9. Foster the efficient use of an oversized housing stock that generates unused homes and people without homes

It is not enough to appeal to ecological urban development and bioclimatic building when one of the main problems to be solved is the management of a low-quality, over-sized and inefficiently used housing stock that pitches unused homes against people without homes. This is by no means an easy problem to solve and it calls for measures of several different kinds. Some are quite obvious, such as strengthening social housing, not with new developments but by reusing the enormous stock of unoccupied or secondary properties and housing for this purpose. This will require housing needs and availability to be inventoried in order to properly plan and regulate the use of unoccupied or underused housing, establishing appropriate records to end with the current statistical vacuum regarding the use and status of the housing stock and rental market (covered only by information compiled during the census every ten years). These plans for the reuse of the underused property heritage should consider both regenerating and improving that stock and demolishing illegal buildings and those that are poorly adapted to users and the environment.
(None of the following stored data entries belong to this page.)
-- pv_equiv track=rewrite | github.com/coke05288/Algorithm-Python | Implementation/Baekjoon-22859-HTML파싱.py | find_tag
-- ===== SOURCE A (Python) =====
-- def find_tag(html):
--     starts = []
--     ends = []
--
--     for i in range(len(html)):
--         if html[i] == '<':
--             starts.append(i)
--         elif html[i] == '>':
--             ends.append(i)
--
--     return (starts, ends)
-- ===== SOURCE B (Python) =====
-- def find_tag(html):
--     def positions(ch):
--         out = []
--         pos = 0
--         while True:
--             i = html.find(ch, pos)
--             if i == -1:
--                 break
--             out.append(i)
--             pos = i + 1
--         return out
--
--     return (positions('<'), positions('>'))
-- ===== Notes on version B (the rewrite author's own statement) =====
-- stated objective: faster
-- what changed: Replaces the single per-character Python-level scan with interleaved if/elif appends by two driver loops that delegate scanning to str.find, each collecting one index list.
import Mathlib
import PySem

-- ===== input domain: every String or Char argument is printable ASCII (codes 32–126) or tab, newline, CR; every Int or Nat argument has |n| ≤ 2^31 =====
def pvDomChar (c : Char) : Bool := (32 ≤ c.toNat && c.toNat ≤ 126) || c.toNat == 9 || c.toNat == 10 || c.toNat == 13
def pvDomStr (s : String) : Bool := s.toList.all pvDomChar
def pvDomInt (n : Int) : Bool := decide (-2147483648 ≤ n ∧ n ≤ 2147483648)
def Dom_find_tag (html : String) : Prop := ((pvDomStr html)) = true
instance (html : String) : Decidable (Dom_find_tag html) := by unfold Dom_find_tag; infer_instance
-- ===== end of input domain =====

-- B replaces A's single per-character scan (interleaved if/elif appends) by two
-- driver loops that delegate scanning to str.find; same O(n), measured faster by constant factor.

-- ===== PORT A =====
def find_tag (html : String) : List Int × List Int :=
  (PySem.List.pyRange 0 (PySem.Str.len html) 1).foldl
    (fun (st : List Int × List Int) i =>
      if PySem.Str.pyGet? html i = some '<' then (st.1 ++ [i], st.2)
      else if PySem.Str.pyGet? html i = some '>' then (st.1, st.2 ++ [i])
      else st)
    ([], [])

-- ===== PORT B =====
-- termination fact for the `while True: i = html.find(ch, pos)` loop: a hit lies in [pos, len)
theorem pvFindFrom_bounds (cs : List Char) (c : Char) (pos : Nat) (h : pos ≤ cs.length)
    (hne : PySem.Chars.findFrom cs [c] (pos : Int) none ≠ -1) :
    pos ≤ (PySem.Chars.findFrom cs [c] (pos : Int) none).toNat ∧
      (PySem.Chars.findFrom cs [c] (pos : Int) none).toNat < cs.length := by
  obtain ⟨h1, h2, -⟩ := PySem.Chars.findFrom_natCast_spec cs [c] pos h hne
  have hd : cs.drop (PySem.Chars.findFrom cs [c] (pos : Int) none).toNat ≠ [] := by
    intro hnil; rw [hnil] at h2; exact (List.cons_ne_nil _ _) (List.prefix_nil.mp h2)
  have hlt : ¬ cs.length ≤ (PySem.Chars.findFrom cs [c] (pos : Int) none).toNat := by
    intro hle; exact hd (List.drop_eq_nil_iff.mpr hle)
  omega

-- Source B's inner `positions(ch)` loop (html kept as its character list; ch a single char)
def pvPositions (cs : List Char) (c : Char) (pos : Nat) (h : pos ≤ cs.length)
    (out : List Int) : List Int :=
  let i := PySem.Chars.findFrom cs [c] (pos : Int) none
  if hne : i = -1 then out
  else pvPositions cs c (i.toNat + 1)
        (by have := pvFindFrom_bounds cs c pos h hne; omega) (out ++ [i])
termination_by cs.length - pos
decreasing_by have := pvFindFrom_bounds cs c pos h hne; omega

def find_tag_alt (html : String) : List Int × List Int :=
  (pvPositions html.toList '<' 0 (Nat.zero_le _) [],
   pvPositions html.toList '>' 0 (Nat.zero_le _) [])

-- ===== PRECONDITION & SPEC =====
def Spec_find_tag (html : String) (out : List Int × List Int) : Prop := out = find_tag_alt html
instance (html : String) (out : List Int × List Int) : Decidable (Spec_find_tag html out) := by unfold Spec_find_tag; infer_instance

-- ===== CLAIM (what is proved, stated in full; the proofs are below) =====
def Claim_equal_find_tag : Prop := ∀ (html : String), Dom_find_tag html → Spec_find_tag html (find_tag html)

-- ===== LEMMAS AND PROOFS =====

-- the indices k ∈ [pos, len) with cs[k] = c, as Ints, in increasing order
def pvOcc (cs : List Char) (c : Char) (pos : Nat) : List Int :=
  List.map (fun (k : Nat) => (k : Int))
    ((List.range' pos (cs.length - pos)).filter (fun k => cs[k]? = some c))

lemma pvOcc_empty (cs : List Char) (c : Char) (pos : Nat)
    (hno : ∀ k, pos ≤ k → k < cs.length → cs[k]? ≠ some c) : pvOcc cs c pos = [] := by
  have hf : (List.range' pos (cs.length - pos)).filter (fun k => cs[k]? = some c) = [] := by
    rw [List.filter_eq_nil_iff]
    intro k hk
    have := List.mem_range'_1.mp hk
    simpa using hno k this.1 (by omega)
  simp [pvOcc, hf]

lemma pvOcc_cons (cs : List Char) (c : Char) (pos t : Nat)
    (hpt : pos ≤ t) (ht : t < cs.length) (hc : cs[t]? = some c)
    (hmin : ∀ k, pos ≤ k → k < t → cs[k]? ≠ some c) :
    pvOcc cs c pos = (t : Int) :: pvOcc cs c (t + 1) := by
  unfold pvOcc
  have hsplit : List.range' pos (cs.length - pos)
      = List.range' pos (t - pos) ++ List.range' t (cs.length - t) := by
    have h := @List.range'_append pos (t - pos) (cs.length - t) 1
    rw [one_mul, show pos + (t - pos) = t by omega,
      show (t - pos) + (cs.length - t) = cs.length - pos by omega] at h
    exact h.symm
  rw [hsplit, List.filter_append]
  have h1 : (List.range' pos (t - pos)).filter (fun k => cs[k]? = some c) = [] := by
    rw [List.filter_eq_nil_iff]
    intro k hk
    have := List.mem_range'_1.mp hk
    simpa using hmin k this.1 (by omega)
  have h2 : List.range' t (cs.length - t) = t :: List.range' (t + 1) (cs.length - (t + 1)) := by
    rw [show cs.length - t = (cs.length - (t + 1)) + 1 by omega, List.range'_succ]
  rw [h1, h2]
  simp [hc]

lemma prefix_singleton_drop (cs : List Char) (c : Char) (k : Nat) :
    [c] <+: cs.drop k ↔ cs[k]? = some c := by
  constructor
  · rintro ⟨rest, hrest⟩
    have : (cs.drop k)[0]? = some c := by rw [← hrest]; simp
    simpa [List.getElem?_drop] using this
  · intro hk
    have : (cs.drop k)[0]? = some c := by simpa [List.getElem?_drop] using hk
    cases hd : cs.drop k with
    | nil => simp [hd] at this
    | cons x xs =>
      rw [hd] at this; simp at this
      exact ⟨xs, by simp [this]⟩

lemma pvPositions_eq (cs : List Char) (c : Char) (pos : Nat) (h : pos ≤ cs.length)
    (out : List Int) : pvPositions cs c pos h out = out ++ pvOcc cs c pos := by
  rw [pvPositions]
  by_cases hne : PySem.Chars.findFrom cs [c] (pos : Int) none = -1
  · simp only [hne, dif_pos]
    rw [pvOcc_empty cs c pos, List.append_nil]
    intro k hk1 hk2 hkc
    have hnin := (PySem.Chars.findFrom_natCast_eq_neg_one_iff cs [c] pos h).mp hne
    have hmem : c ∈ cs.drop pos := by
      have : (cs.drop pos)[k - pos]? = some c := by
        rw [List.getElem?_drop, show pos + (k - pos) = k by omega]; exact hkc
      exact List.mem_of_getElem? this
    obtain ⟨u, v, huv⟩ := List.mem_iff_append.mp hmem
    exact hnin ⟨u, v, by rw [huv]; simp⟩
  · simp only [hne, dif_neg, not_false_iff]
    obtain ⟨hge, hpre, hmin⟩ := PySem.Chars.findFrom_natCast_spec cs [c] pos h hne
    obtain ⟨hpt, htlt⟩ := pvFindFrom_bounds cs c pos h hne
    set t := (PySem.Chars.findFrom cs [c] (pos : Int) none).toNat with hT
    rw [pvPositions_eq cs c (t + 1) (by omega) (out ++ [PySem.Chars.findFrom cs [c] (pos : Int) none])]
    rw [pvOcc_cons cs c pos t hpt htlt ((prefix_singleton_drop cs c t).mp hpre)
      (fun k hk1 hk2 hkc => hmin k hk1 hk2 ((prefix_singleton_drop cs c k).mpr hkc))]
    have hit : PySem.Chars.findFrom cs [c] (pos : Int) none = (t : Int) := by
      rw [hT]; omega
    rw [hit]; simp
termination_by cs.length - pos
decreasing_by omega

lemma pvFoldA (cs : List Char) (n : Nat) (hn : n ≤ cs.length) (s e : List Int) :
    (PySem.List.pyRange 0 (n : Int) 1).foldl
      (fun (st : List Int × List Int) i =>
        if PySem.List.pyGet? cs i = some '<' then (st.1 ++ [i], st.2)
        else if PySem.List.pyGet? cs i = some '>' then (st.1, st.2 ++ [i])
        else st) (s, e)
    = (s ++ List.map (fun (k : Nat) => (k : Int)) ((List.range n).filter (fun k => cs[k]? = some '<')),
       e ++ List.map (fun (k : Nat) => (k : Int)) ((List.range n).filter (fun k => cs[k]? = some '>'))) := by
  induction n generalizing s e with
  | zero => simp [PySem.List.pyRange_one_eq_nil]
  | succ m ih =>
    rw [show ((m + 1 : Nat) : Int) = (m : Int) + 1 by push_cast; ring,
      PySem.List.pyRange_one_succ_right (by positivity), List.foldl_append,
      ih (by omega)]
    simp only [List.foldl_cons, List.foldl_nil, List.range_succ, List.filter_append,
      List.map_append, PySem.List.pyGet?_natCast]
    by_cases h1 : cs[m]? = some '<'
    · simp [h1]
    · by_cases h2 : cs[m]? = some '>'
      · simp [h2]
      · simp [h1, h2]

lemma range_filter_eq_occ (cs : List Char) (c : Char) :
    List.map (fun (k : Nat) => (k : Int)) ((List.range cs.length).filter (fun k => cs[k]? = some c))
      = pvOcc cs c 0 := by
  unfold pvOcc
  rw [List.range_eq_range', Nat.sub_zero]

-- ===== VERDICT (by name: the statement is the Claim_ definition above) =====
theorem find_tag_spec : Claim_equal_find_tag := by
  intro html _
  unfold Spec_find_tag find_tag find_tag_alt
  rw [pvPositions_eq, pvPositions_eq]
  have := pvFoldA html.toList html.toList.length (le_refl _) [] []
  simp only [List.nil_append] at this
  simp only [PySem.Str.len_eq]
  -- Str.pyGet? on html is List.pyGet? on html.toList
  rw [show (fun (st : List Int × List Int) i =>
      if PySem.Str.pyGet? html i = some '<' then (st.1 ++ [i], st.2)
      else if PySem.Str.pyGet? html i = some '>' then (st.1, st.2 ++ [i])
      else st) = (fun (st : List Int × List Int) i =>
      if PySem.List.pyGet? html.toList i = some '<' then (st.1 ++ [i], st.2)
      else if PySem.List.pyGet? html.toList i = some '>' then (st.1, st.2 ++ [i])
      else st) from by funext st i; rfl]
  rw [this, range_filter_eq_occ, range_filter_eq_occ]
  simp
The success of these plans calls for an institutional framework and policies that, unlike those that have predominated to date, deactivate corruption and lawlessness, while promoting the regeneration and efficient use of the territory and built stock compared with new building. That opt for habitability over the quest for capital gains, architecture in accordance with the environment over the reigning universal style, rented housing over home ownership, social housing over the free market. In short, the aim should be to diversify both the property model and the financial model, opening up people's limited investment options, who to date have channelled their savings into building. Such changes in the institutional framework and policies clearly go beyond the field of urban and spatial planning, calling for firm support from all the authorities involved, which can only be achieved by means of a true national agreement or pact that affirms its priority at all levels.